40К этому меня побудило не оскорбленное тщеславие – мне действительно важно было доказать сестре, с одной стороны, как мало я дорожу своей работой, а с другой – как высоко я ценю ее мнение. Если Розалия пользовалась особым уважением и любовью нашей матери и всех сестер, то главным образом потому, что она в продолжение многих лет была отличным главой-кормильцем всей семьи. Значительное жалованье, которое она получала в качестве артистки, являлось основным фондом наших домашних расходов. Она могла претендовать на различные привилегии также и в силу своей профессии. Ее часть квартиры всегда обставлялась особенно уютно и с расчетом на соблюдение тишины, необходимой для ее занятий. В рыночные дни, когда нам всем приходилось довольствоваться более скромной пищей, лишь она одна получала обильный и питательный стол.
Но больше всего над уровнем младших членов семьи ее возвышали дружелюбная серьезность, изысканный способ выражения и нежная задумчивость настроения, почти никогда не переходившая в царивший у нас несколько шумливый тон. Я был, разумеется, тем членом семьи, который причинял наибольшее беспокойство как матери, так и по-матерински обращавшейся с нами сестре. Во время тяжелых студенческих годов ее отчужденность производила на меня большое впечатление. И когда теперь у нее опять возникли надежды на мой счет и она стала интересоваться моими занятиями, то это согрело и ободрило меня.

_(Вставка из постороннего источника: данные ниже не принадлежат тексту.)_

-- the step lemma: under the correspondence, one A-step matches one B-step.
theorem pvStep_eq (n : Nat) (perm : List Int) (visited : List Bool) (avail : List Int) (num : Int)
    (hlen : visited.length = n)
    (hav : avail = (PySem.List.pyRange 0 (n : Int) 1).filter (fun i => !(PySem.List.pyGetD visited i false)))
    (hne : avail ≠ []) :
    (pvStepB (perm, avail) num).1 = (pvStepA (n : Int) (perm, visited) num).1 ∧
    (pvStepA (n : Int) (perm, visited) num).2.length = n ∧
    (pvStepB (perm, avail) num).2 =
      (PySem.List.pyRange 0 (n : Int) 1).filter (fun i => !(PySem.List.pyGetD (pvStepA (n : Int) (perm, visited) num).2 i false)) ∧
    (pvStepB (perm, avail) num).2.length + 1 = avail.length := by
  have hs : avail.Pairwise (· < ·) := by
    rw [hav]
    exact (PySem.List.pairwise_lt_pyRange_one 0 (n : Int)).filter _
  have hpos : 0 < avail.length := List.length_pos_of_ne_nil hne
  set pLt : Int → Bool := fun i => decide (i < num) with hpdef
  set l1 := avail.takeWhile pLt with hl1def
  set l2 := avail.dropWhile pLt with hl2def
  have hsplit : l1 ++ l2 = avail := List.takeWhile_append_dropWhile
  have hlen12 : l1.length + l2.length = avail.length := by
    rw [← hsplit]; simp
  have hlt1 : ∀ i ∈ l1, i < num := fun i hi => by
    have := List.mem_takeWhile_imp hi
    simpa [hpdef] using this
  have hpl1 : l1.Pairwise (· < ·) := List.Pairwise.sublist (List.takeWhile_sublist pLt) hs
  have hpl2 : l2.Pairwise (· < ·) := List.Pairwise.sublist (List.dropWhile_sublist pLt) hs
  have hge2 : ∀ i ∈ l2, num ≤ i := by
    intro i hi
    have hne2 : l2 ≠ [] := List.ne_nil_of_mem hi
    have hhead : num ≤ l2.head hne2 := by
      have := List.head_dropWhile_not pLt (l := avail) (w := by rw [← hl2def]; exact hne2)
      simp only [hpdef, decide_eq_false_iff_not, not_lt] at this
      exact this
    have hp2' : (l2.head hne2 :: l2.tail).Pairwise (· < ·) := by
      rw [List.cons_head_tail]; exact hpl2
    rw [← List.cons_head_tail hne2] at hi
    rcases List.mem_cons.mp hi with heq | htl
    · rw [heq]; exact hhead
    · exact le_trans hhead (le_of_lt ((List.pairwise_cons.mp hp2').1 i htl))
  have hget1 : ∀ k (hk : k < l1.length), avail[k]'(by omega) = l1[k] := by
    intro k hk
    rw [List.getElem_of_eq hsplit.symm (by omega)]
    exact List.getElem_append_left hk
  have hget2 : ∀ k (hk : k < avail.length) (hge : l1.length ≤ k), avail[k] = l2[k - l1.length]'(by omega) := by
    intro k hk hge
    rw [List.getElem_of_eq hsplit.symm (by omega)]
    exact List.getElem_append_right hge
  have h1 : ∀ k (h : k < avail.length), k < l1.length → avail[k] < num := by
    intro k h hk
    rw [hget1 k hk]
    exact hlt1 _ (List.getElem_mem _)
  have h2 : ∀ k (h : k < avail.length), l1.length ≤ k → num ≤ avail[k] := by
    intro k h hk
    rw [hget2 k h hk]
    exact hge2 _ (List.getElem_mem _)
  have hbl : pvBisect avail num 0 avail.length = l1.length :=
    pvBisect_eq avail num l1.length h1 h2 0 avail.length (Nat.zero_le _) (by omega) (le_refl _)
  by_cases hc1 : l1.length = avail.length
  · -- all free positions are below num: A picks the last one, B pops index t-1
    have halllt : ∀ i ∈ avail, i < num := by
      intro i hi
      rw [← hsplit] at hi
      rcases List.mem_append.mp hi with h | h
      · exact hlt1 _ h
      · have : l2 = [] := List.eq_nil_of_length_eq_zero (by omega)
        rw [this] at h; simp at h
    have hbest : (avail.foldl (pvCore num) (-1, none)).1 = avail[l1.length - 1]'(by omega) := by
      rw [pvFold_phase1 num avail hs halllt hne]
      rw [List.getLast_eq_getElem]
      simp [show avail.length - 1 = l1.length - 1 from by omega]
    refine pvStep_core n perm visited avail num hlen hav (l1.length - 1) (by omega) hbest ?_
    rw [hbl, if_pos (Or.inl hc1)]
  · by_cases hc0 : l1.length = 0
    · -- all free positions are ≥ num: A picks the first one, B pops index 0
      have hl1nil : l1 = [] := List.eq_nil_of_length_eq_zero hc0
      have hgeAll : ∀ i ∈ avail, num ≤ i := by
        intro i hi
        rw [← hsplit, hl1nil, List.nil_append] at hi
        exact hge2 _ hi
      have hbest : (avail.foldl (pvCore num) (-1, none)).1 = avail[0]'hpos := by
        have hp' : (avail.head hne :: avail.tail).Pairwise (· < ·) := by
          rw [List.cons_head_tail]; exact hs
        have hge' : ∀ i ∈ avail.head hne :: avail.tail, num ≤ i := by
          rw [List.cons_head_tail]; exact hgeAll
        conv_lhs => rw [← List.cons_head_tail hne]
        rw [pvFold_phase2_none num _ _ hp' hge' (-1)]
        rw [List.head_eq_getElem]
      refine pvStep_core n perm visited avail num hlen hav 0 hpos hbest ?_
      rw [hbl, if_neg, hc0]
      rintro (h | ⟨h0, _⟩)
      · exact hc1 h
      · omega
    · -- num falls between two free positions: compare predecessor and successor
      have ht1 : 0 < l1.length := Nat.pos_of_ne_zero hc0
      have ht2 : l1.length < avail.length := lt_of_le_of_ne (by omega) hc1
      have hl1ne : l1 ≠ [] := fun h => hc0 (by rw [h]; rfl)
      have hl2ne : l2 ≠ [] := fun h => by rw [h] at hlen12; simp at hlen12; omega
      have hgL : avail[l1.length - 1]'(by omega) = l1.getLast hl1ne := by
        rw [hget1 (l1.length - 1) (by omega), List.getLast_eq_getElem]
      have hgb : avail[l1.length]'ht2 = l2.head hl2ne := by
        rw [hget2 l1.length ht2 (le_refl _), List.head_eq_getElem]
        simp
      have hfold1 : l1.foldl (pvCore num) (-1, none) =
          (l1.getLast hl1ne, some (num - l1.getLast hl1ne)) :=
        pvFold_phase1 num l1 hpl1 hlt1 hl1ne
      have hp2' : (l2.head hl2ne :: l2.tail).Pairwise (· < ·) := by
        rw [List.cons_head_tail]; exact hpl2
      have hge2' : ∀ i ∈ l2.head hl2ne :: l2.tail, num ≤ i := by
        rw [List.cons_head_tail]; exact hge2
      have hfold : avail.foldl (pvCore num) (-1, none) =
          if l2.head hl2ne - num < num - l1.getLast hl1ne
          then (l2.head hl2ne, some (l2.head hl2ne - num))
          else (l1.getLast hl1ne, some (num - l1.getLast hl1ne)) := by
        conv_lhs => rw [← hsplit]
        rw [List.foldl_append, hfold1]
        conv_lhs => rw [← List.cons_head_tail hl2ne]
        exact pvFold_phase2_some num _ _ hp2' hge2' _ _
      have hvm1 : PySem.List.pyGetD avail ((l1.length : Int) - 1) 0 = l1.getLast hl1ne := by
        have hcast : ((l1.length : Int) - 1) = ((l1.length - 1 : Nat) : Int) := by omega
        rw [hcast, PySem.List.pyGetD_natCast, List.getD_eq_getElem?_getD,
           List.getElem?_eq_getElem (by omega : l1.length - 1 < avail.length)]
        simpa using hgL
      have hvm2 : PySem.List.pyGetD avail ((l1.length : Int)) 0 = l2.head hl2ne := by
        rw [PySem.List.pyGetD_natCast, List.getD_eq_getElem?_getD,
           List.getElem?_eq_getElem ht2]
        simpa using hgb
      by_cases hC : num - l1.getLast hl1ne ≤ l2.head hl2ne - num
      · -- tie or predecessor closer: both take the predecessor
        have hbest : (avail.foldl (pvCore num) (-1, none)).1 = avail[l1.length - 1]'(by omega) := by
          rw [hfold, if_neg (by omega), hgL]
        refine pvStep_core n perm visited avail num hlen hav (l1.length - 1) (by omega) hbest ?_
        rw [hbl, if_pos (Or.inr ⟨ht1, by rw [hvm1, hvm2]; exact hC⟩)]
      · -- successor strictly closer: both take the successor
        have hbest : (avail.foldl (pvCore num) (-1, none)).1 = avail[l1.length]'ht2 := by
          rw [hfold, if_pos (by omega), hgb]
        refine pvStep_core n perm visited avail num hlen hav l1.length ht2 hbest ?_
        rw [hbl, if_neg]
        rintro (h | ⟨_, hle⟩)
        · exact hc1 h
        · rw [hvm1, hvm2] at hle
          omega

-- the main invariant induction over the sorted list.
theorem pvMain (n : Nat) (xs : List Int) : ∀ (perm : List Int) (visited : List Bool) (avail : List Int),
    visited.length = n →
    avail = (PySem.List.pyRange 0 (n : Int) 1).filter (fun i => !(PySem.List.pyGetD visited i false)) →
    avail.length = xs.length →
    (xs.foldl (pvStepA (n : Int)) (perm, visited)).1 = (xs.foldl pvStepB (perm, avail)).1 := by
  induction xs with
  | nil => intro perm visited avail _ _ _; rfl
  | cons num xs ih =>
    intro perm visited avail hlen hav hlenav
    have hne : avail ≠ [] := by
      intro h
      rw [h] at hlenav
      simp at hlenav
    obtain ⟨e1, e2, e3, e4⟩ := pvStep_eq n perm visited avail num hlen hav hne
    rw [List.foldl_cons, List.foldl_cons]
    rw [show pvStepA (n : Int) (perm, visited) num =
          ((pvStepA (n : Int) (perm, visited) num).1, (pvStepA (n : Int) (perm, visited) num).2) from rfl,
        show pvStepB (perm, avail) num =
          ((pvStepB (perm, avail) num).1, (pvStepB (perm, avail) num).2) from rfl,
        e1]
    refine ih _ _ _ e2 e3 ?_
    simp only [List.length_cons] at hlenav
    omega

-- ===== VERDICT (by name: the statement is the Claim_ definition above) =====
theorem min_score_permutation_spec : Claim_equal_min_score_permutation := by
  intro nums _
  unfold Spec_min_score_permutation min_score_permutation min_score_permutation_alt
  refine pvMain nums.length (PySem.List.sorted nums id) _ _ _ (by simp) ?_ ?_
  · refine (List.filter_eq_self.mpr ?_).symm
    intro i hi
    have hib := PySem.List.mem_pyRange_one.mp hi
    rw [PySem.List.pyGetD_of_nonneg _ false hib.1, List.getD_eq_getElem?_getD]
    by_cases h : i.toNat < nums.length <;> simp [h]
  · simp [PySem.List.length_pyRange_one, PySem.List.length_sorted]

Тот факт, что сестра, уже почти считавшая меня потерянным, начала с настоящим уважением и ожиданием следить за моими работами, явился особым дополнительным стимулом для моего самолюбия. При таких условиях во мне выработалась нежная, почти мечтательная симпатия к Розалии, и симпатия эта по своему очищающему и согревающему влиянию может быть поставлена рядом с самыми благородными отношениями между муж-чиной и женщиной. Конечно, при этом большую роль играл самый характер Розалии. Она не имела никаких особенных талантов или, вернее, таланта к театру: ее игру обыкновенно находили заученной и неестественной. И все же своей необычайно привлекательной внешностью, чистотой, достоинством и женственным благородством она завоевала расположение и внимание всех, и у меня сохранились в памяти многие доказательства, свидетельствующие о самой беззаветной преданности, с какой ей поклонялись. Однако обстоятельства никогда не складывались таким образом, чтобы подать ей надежду на более длительный союз, и, по необъяснимой для меня причине, она достигла зрелого для девушки возраста, все более теряя возможность вступить в подходящий для нее брак. Мне казалось иногда, что я подмечал выражение грусти на лице Розалии по поводу такого оборота ее судьбы.